14:18:21 <jungleboyj> smcginnis_:  ++
14:18:22 <smcginnis_> The issue raised is that will eventually break.
14:18:27 <rosmaita> i guess we could blacklist them from tests?
14:18:29 <tosky> smcginnis_ but with removals part
14:18:42 <smcginnis_> So the options are either to remove them completely, or move them somewhere out of the way.
14:18:42 <eharney> putting drivers in a separate repo also means you have to figure out how to keep dependencies in sync, or nobody will actually be able to install the unsupported drivers
14:18:58 <smcginnis_> eharney: Yeah, it just moves the problem really.
14:18:59 <jungleboyj> :-(
14:19:23 <jungleboyj> And since the vendors aren't maintaining them then it is unlikely anyone is going to do that work.
14:20:00 <e0ne> jungleboyj: +1
14:20:10 <m5z> maybe we could move to unsupported list and when any dependency fails remove it?
14:20:23 <tosky> smcginnis_: wouldn't it be possible to disable the setuptools entry points (if they are used; at least for sahara we used them)
14:20:23 <tosky> IMHO, and from the past experience with sahara, either everything should stay in-tree as it is, or each driver should have its own repository from the start
14:20:23 <tosky> any other solution is looking for troubles :)
14:20:24 <smcginnis_> m5z: Was just thinking that.
14:20:32 <smcginnis_> That might be a good compromise.
14:21:02 <rosmaita> m5z: that is a good idea
14:21:14 <rosmaita> i'd prefer to just have one repo
14:21:20 <jungleboyj> rosmaita: ++
14:21:21 <smcginnis_> But then it's a fire and we can't wait to see if they get an update to any dependencies.
14:21:32 <smcginnis_> But probably better than just nuking them right away.
14:21:47 <jungleboyj> :-)
14:22:36 <rosmaita> maybe we could have unsupported -> unit test failures -> removal before next release
14:22:46 <lseki> ++
14:22:52 <rosmaita> we would blacklist as soon as we hit unit test failures
14:22:54 <smcginnis_> We couldn't do removal before next release.
14:22:55 <sfernand> ++
14:23:08 <smcginnis_> It would have to be removal before we can merge anything else because suddenly the gate it borked.
14:23:18 <jungleboyj> Yeah.
14:23:43 <rosmaita> if we blacklisted the tests, wouldn't that unblock the gate?
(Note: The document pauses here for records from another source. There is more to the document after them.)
-- ----- A equals pvRle (unchanged from the A-side analysis) -----

theorem pvAInner_eq (cs : List Char) : ∀ (fuel i : Nat) (count : Int) (c : Char),
    (cs.drop (i+1)).length ≤ fuel → cs[i]? = some c →
    pvAInner cs fuel count i =
      (count + (((cs.drop (i+1)).takeWhile (· == c)).length : Int),
       i + ((cs.drop (i+1)).takeWhile (· == c)).length) := by
  intro fuel
  induction fuel with
  | zero =>
    intro i count c hle hc
    have hnil : cs.drop (i+1) = [] := List.eq_nil_of_length_eq_zero (by omega)
    simp [pvAInner, hnil]
  | succ m ih =>
    intro i count c hle hc
    by_cases h : i < cs.length - 1 ∧ cs[i]? = cs[i+1]?
    · obtain ⟨hlt, heq⟩ := h
      have hi1 : cs[i+1]? = some c := by rw [← heq, hc]
      obtain ⟨hlen, hval⟩ := List.getElem?_eq_some_iff.mp hi1
      have hdrop : cs.drop (i+1) = c :: cs.drop (i+2) := by
        have := List.drop_eq_getElem_cons hlen
        simpa [hval] using this
      have hle2 : (cs.drop ((i+1)+1)).length ≤ m := by
        have h12 : (i+1)+1 = i+2 := by omega
        rw [h12]
        have : (cs.drop (i+1)).length = (cs.drop (i+2)).length + 1 := by rw [hdrop]; simp
        omega
      rw [pvAInner, if_pos ⟨hlt, heq⟩]
      rw [ih (i+1) (count+1) c hle2 hi1]
      rw [hdrop]
      have h2 : i + 1 + 1 = i + 2 := by omega
      rw [h2]
      simp only [List.takeWhile_cons, beq_self_eq_true, if_pos, List.length_cons]
      rw [Prod.mk.injEq]
      refine ⟨by push_cast; ring, by omega⟩
    · obtain ⟨hi, -⟩ := List.getElem?_eq_some_iff.mp hc
      have hk : (cs.drop (i+1)).takeWhile (· == c) = [] := by
        by_cases h1 : i + 1 < cs.length
        · have hd : cs.drop (i+1) = cs[i+1] :: cs.drop (i+2) := List.drop_eq_getElem_cons h1
          have hne : cs[i+1] ≠ c := by
            intro he
            apply h
            refine ⟨by omega, ?_⟩
            rw [hc, List.getElem?_eq_getElem h1, he]
          rw [hd]
          simp [hne]
        · have : cs.drop (i+1) = [] := List.drop_eq_nil_of_le (by omega)
          simp [this]
      rw [pvAInner, if_neg h]
      simp [hk]

theorem pvAOuter_eq (cs : List Char) : ∀ (fuel i : Nat) (output : List Char),
    cs.length - i ≤ fuel →
    pvAOuter cs fuel output 1 i = output ++ pvRle (cs.drop i) := by
  intro fuel
  induction fuel with
  | zero =>
    intro i output hle
    rw [List.drop_eq_nil_of_le (by omega)]
    simp [pvAOuter, pvRle]
  | succ m ih =>
    intro i output hle
    by_cases hi : i < cs.length
    · have hc : cs[i]? = some cs[i] := List.getElem?_eq_getElem hi
      set c := cs[i] with hcdef
      set k := ((cs.drop (i+1)).takeWhile (· == c)).length with hk
      rw [pvAOuter, if_pos hi]
      simp only
      have hgetd : cs.getD i default = c := by
        rw [List.getD_eq_getElem?_getD, hc]; rfl
      rw [hgetd]
      rw [pvAInner_eq cs cs.length i 1 c (by simp [List.length_drop]) hc]
      have hdropi : cs.drop i = c :: cs.drop (i+1) := List.drop_eq_getElem_cons hi
      have hkle : k ≤ (cs.drop (i+1)).length := by
        rw [hk]; exact (List.takeWhile_prefix _).length_le
      have hrec : pvAOuter cs m ((output ++ [c]) ++ PySem.Int.toChars (1 + (k : Int))) 1 (i + k + 1) =
          ((output ++ [c]) ++ PySem.Int.toChars (1 + (k : Int))) ++ pvRle (cs.drop (i + k + 1)) := by
        apply ih
        simp [List.length_drop] at hkle
        omega
      rw [hrec]
      rw [hdropi, pvRle]
      have hdd : (cs.drop (i+1)).drop k = cs.drop (i + k + 1) := by
        rw [List.drop_drop]; congr 1; omega
      rw [← hk, hdd]
      simp
    · rw [pvAOuter, if_neg hi]
      rw [List.drop_eq_nil_of_le (by omega)]
      simp [pvRle]
-- pv_equiv track=rewrite | github.com/Deian26/traffic-flow-management-system-test | common/functions.py | GetRoadVehicleCount
-- ===== SOURCE A (Python) =====
-- def GetRoadVehicleCount(laneCounters:dict) -> dict:
--     """
--     Returns the vehicle count for all roads from the given dictionary.
--     This function sums the number of vehicle for each lane on a road and stores that value for the entire road.
--
--     :param laneCounters: a dictionary returned by CityFlow's 'get_lane_vehicle_count' engine function
--     :type laneCounters: dict[str, int]
--
--     :returns: a dictionary containing the number of vehicles on each road (road meaning a segment of road leading to an intersection) (the names of the roads are the keys)
--     :rtype: dict[str, int]
--     """
--
--     roadVehicleCounters = {}
--
--     for lane in laneCounters.keys():
--         # get the road name by removing lane index suffix
--         road = '_'.join(lane.split('_')[:-1])
--
--         if road in roadVehicleCounters: # this is not the first lane for this road from this dictionary
--             roadVehicleCounters[road] += laneCounters[lane] # add number of vehicles
--         else: # this is the first lane encountered for this road
--             roadVehicleCounters.update({road : laneCounters[lane]}) # store the current number of vehicles (the entry is created now)
--
--     return roadVehicleCounters
-- ===== SOURCE B (Python) =====
-- def GetRoadVehicleCount(laneCounters: dict) -> dict:
--     """Grouped-aggregation rewrite: dedup the road keys, then sum each road's lanes."""
--     def road(lane):
--         return '_'.join(lane.split('_')[:-1])
--     roads = list(dict.fromkeys(road(lane) for lane in laneCounters))
--     return {r: sum(c for lane, c in laneCounters.items() if road(lane) == r) for r in roads}
-- ===== Notes on version B (the rewrite author's own statement) =====
-- stated objective: alternative
-- what changed: Replaced the single running-accumulator-dict pass with a two-phase grouped aggregation: dedup the road keys in first-appearance order, then build the result by summing each road's matching lanes with an inner scan.
import Mathlib
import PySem

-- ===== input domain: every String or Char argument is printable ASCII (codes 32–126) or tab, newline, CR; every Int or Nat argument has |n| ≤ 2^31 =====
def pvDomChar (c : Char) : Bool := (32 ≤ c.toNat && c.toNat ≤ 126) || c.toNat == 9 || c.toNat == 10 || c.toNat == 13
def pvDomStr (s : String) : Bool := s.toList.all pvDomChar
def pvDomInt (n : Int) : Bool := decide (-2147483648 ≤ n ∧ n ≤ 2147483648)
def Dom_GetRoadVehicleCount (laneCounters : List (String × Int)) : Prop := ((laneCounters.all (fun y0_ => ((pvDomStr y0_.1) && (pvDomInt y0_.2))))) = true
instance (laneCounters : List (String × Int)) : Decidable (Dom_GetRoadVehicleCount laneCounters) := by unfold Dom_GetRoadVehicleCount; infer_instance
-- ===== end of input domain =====

-- B replaces A's single running-accumulator-dict pass by a two-phase grouped aggregation
-- (dedup road keys in first-appearance order, then an inner-scan sum per road); same return value.

-- ===== PORT A =====
-- '_'.join(lane.split('_')[:-1])  (used by both Pythons at the same spot)
def pvRoad (lane : String) : String :=
  PySem.Str.join "_" (((PySem.Str.split? lane "_").getD []).dropLast)

def GetRoadVehicleCount (laneCounters : List (String × Int)) : List (String × Int) :=
  let d := PySem.Dict.ofList laneCounters   -- the Python parameter is a dict
  (d.keys.foldl (fun acc lane =>
      let road := pvRoad lane
      if acc.contains road then
        acc.insert road (acc.getD road 0 + d.getD lane 0)  -- laneCounters[lane]: key present, getD exact
      else
        acc.insert road (d.getD lane 0)) PySem.Dict.empty).items

-- ===== PORT B =====
def GetRoadVehicleCount_alt (laneCounters : List (String × Int)) : List (String × Int) :=
  let items := (PySem.Dict.ofList laneCounters).items
  let roads := PySem.List.dedup (items.map (fun p => pvRoad p.1))
  roads.map (fun r => (r, ((items.filter (fun p => pvRoad p.1 == r)).map Prod.snd).sum))

-- ===== PRECONDITION & SPEC =====
def Spec_GetRoadVehicleCount (laneCounters : List (String × Int)) (out : List (String × Int)) : Prop := out = GetRoadVehicleCount_alt laneCounters
instance (laneCounters : List (String × Int)) (out : List (String × Int)) : Decidable (Spec_GetRoadVehicleCount laneCounters out) := by unfold Spec_GetRoadVehicleCount; infer_instance

-- ===== CLAIM (what is proved, stated in full; the proofs are below) =====
def Claim_equal_GetRoadVehicleCount : Prop := ∀ (laneCounters : List (String × Int)), Dom_GetRoadVehicleCount laneCounters → Spec_GetRoadVehicleCount laneCounters (GetRoadVehicleCount laneCounters)

-- ===== LEMMAS AND PROOFS =====

-- the combined step of A's loop (the two branches are one insert)
def pvStep (acc : PySem.Dict String Int) (p : String × Int) : PySem.Dict String Int :=
  acc.insert (pvRoad p.1) (acc.getD (pvRoad p.1) 0 + p.2)

-- the per-road sum over a pair list
def pvSum (l : List (String × Int)) (r : String) : Int :=
  ((l.filter (fun p => pvRoad p.1 == r)).map Prod.snd).sum


theorem pvMain (l : List (String × Int)) :
    (l.foldl pvStep PySem.Dict.empty).items
      = (PySem.List.dedup (l.map (fun p => pvRoad p.1))).map (fun r => (r, pvSum l r)) := by
  induction l using List.reverseRecOn with
  | nil => rfl
  | append_singleton l p ih =>
    have hkeys : (l.foldl pvStep PySem.Dict.empty).keys
        = PySem.List.dedup (l.map (fun p => pvRoad p.1)) := by
      show (l.foldl pvStep PySem.Dict.empty).items.map Prod.fst = _
      rw [ih, List.map_map]
      simp [Function.comp_def]
    have hnd : (l.foldl pvStep PySem.Dict.empty).keys.Nodup := by
      rw [hkeys]; simp [PySem.List.dedup_eq_ofList, PySem.Set.nodup_ofList]
    have hsum : ∀ r', pvSum (l ++ [p]) r'
        = pvSum l r' + (if pvRoad p.1 == r' then p.2 else 0) := by
      intro r'
      unfold pvSum
      rw [List.filter_append]
      by_cases h : pvRoad p.1 == r' <;> simp [h]
    rw [List.foldl_append]
    simp only [List.foldl_cons, List.foldl_nil]
    by_cases hmem : pvRoad p.1 ∈ l.map (fun p => pvRoad p.1)
    · -- the road is already a key
      have hc : (l.foldl pvStep PySem.Dict.empty).contains (pvRoad p.1) = true := by
        rw [PySem.Dict.contains_iff_mem_keys, hkeys]
        simpa [PySem.List.mem_dedup] using hmem
      have hgd : (l.foldl pvStep PySem.Dict.empty).getD (pvRoad p.1) 0 = pvSum l (pvRoad p.1) := by
        apply PySem.Dict.getD_of_mem_items _ (v := pvSum l (pvRoad p.1)) ?_ hnd
        rw [ih]
        exact List.mem_map_of_mem (by simpa [PySem.List.mem_dedup] using hmem)
      have hD : PySem.List.dedup ((l ++ [p]).map (fun p => pvRoad p.1))
          = PySem.List.dedup (l.map (fun p => pvRoad p.1)) := by
        simp only [List.map_append, List.map_cons, List.map_nil,
          PySem.List.dedup_eq_ofList, PySem.Set.ofList_append_singleton]
        exact PySem.Set.add_of_mem (by simpa [PySem.Set.mem_ofList] using hmem)
      rw [pvStep, PySem.Dict.items_insert_of_contains _ _ hc, ih, hD, List.map_map]
      apply List.map_congr_left
      intro r' hr'
      simp only [Function.comp]
      rw [hsum r']
      by_cases h : r' = pvRoad p.1
      · subst h; simp [hgd, add_comm]
      · have : (r' == pvRoad p.1) = false := by simp [h]
        simp [this, beq_iff_eq, Ne.symm h]
    · -- a fresh road key
      have hc : (l.foldl pvStep PySem.Dict.empty).contains (pvRoad p.1) = false := by
        rw [PySem.Dict.contains_eq_decide_mem_keys, hkeys]
        simpa [PySem.List.mem_dedup] using hmem
      have hgd : (l.foldl pvStep PySem.Dict.empty).getD (pvRoad p.1) 0 = 0 :=
        PySem.Dict.getD_of_not_contains _ _ hc
      have hD : PySem.List.dedup ((l ++ [p]).map (fun p => pvRoad p.1))
          = PySem.List.dedup (l.map (fun p => pvRoad p.1)) ++ [pvRoad p.1] := by
        simp only [List.map_append, List.map_cons, List.map_nil,
          PySem.List.dedup_eq_ofList, PySem.Set.ofList_append_singleton]
        exact PySem.Set.add_of_not_mem (by simpa [PySem.Set.mem_ofList] using hmem)
      have hzero : pvSum l (pvRoad p.1) = 0 := by
        unfold pvSum
        have : l.filter (fun q => pvRoad q.1 == pvRoad p.1) = [] := by
          apply List.filter_eq_nil_iff.mpr
          intro q hq
          simp only [beq_iff_eq]
          intro hkey
          exact hmem (by simpa [hkey] using List.mem_map_of_mem (f := fun p => pvRoad p.1) hq)
        simp [this]
      rw [pvStep, PySem.Dict.items_insert_of_not_contains _ _ hc, ih, hD, List.map_append]
      congr 1
      · apply List.map_congr_left
        intro r' hr'
        have hne : pvRoad p.1 ≠ r' := by
          intro h
          exact hmem (by simpa [h, PySem.List.mem_dedup] using hr')
        rw [hsum r']
        simp [hne]
      · simp [hsum, hgd, hzero]

theorem stepEq (d : PySem.Dict String Int) :
    (fun (acc : PySem.Dict String Int) (lane : String) =>
      let road := pvRoad lane
      if acc.contains road then
        acc.insert road (acc.getD road 0 + d.getD lane 0)
      else
        acc.insert road (d.getD lane 0))
    = fun acc lane => pvStep acc (lane, d.getD lane 0) := by
  funext acc lane
  simp only [pvStep]
  by_cases h : acc.contains (pvRoad lane)
  · simp [h]
  · have h' : acc.contains (pvRoad lane) = false := by simpa using h
    simp [h', PySem.Dict.getD_of_not_contains _ _ h']

theorem GetRoadVehicleCount_spec : Claim_equal_GetRoadVehicleCount := by
  intro laneCounters _
  show GetRoadVehicleCount laneCounters = GetRoadVehicleCount_alt laneCounters
  unfold GetRoadVehicleCount GetRoadVehicleCount_alt
  simp only []
  rw [stepEq]
  have hitems : (PySem.Dict.ofList laneCounters).items
      = (PySem.Dict.ofList laneCounters).keys.map
          (fun k => (k, (PySem.Dict.ofList laneCounters).getD k 0)) :=
    PySem.Dict.items_eq_map_keys _ (PySem.Dict.nodup_keys_ofList _) 0
  have := pvMain ((PySem.Dict.ofList laneCounters).keys.map
      (fun k => (k, (PySem.Dict.ofList laneCounters).getD k 0)))
  rw [List.foldl_map] at this
  rw [this, ← hitems]
  rfl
14:23:44 <jungleboyj> So, it goes away in that release, but that is ok because it was already unsupported.
14:24:25 <smcginnis_> rosmaita: So add a SkipTest to get around it right away, then remove by ~milestone-3 if not fixed?
14:24:37 <smcginnis_> I think I'd rather just remove it at that point.
14:24:59 <jungleboyj> Yeah, not sure the value of delaying the removal.
14:24:59 <rosmaita> well, the skip test would give them a final few weeks to get it done
14:25:00 <smcginnis_> They can always propose a revert if dependencies are fixed, but considering it is already unsupported, that's not likely.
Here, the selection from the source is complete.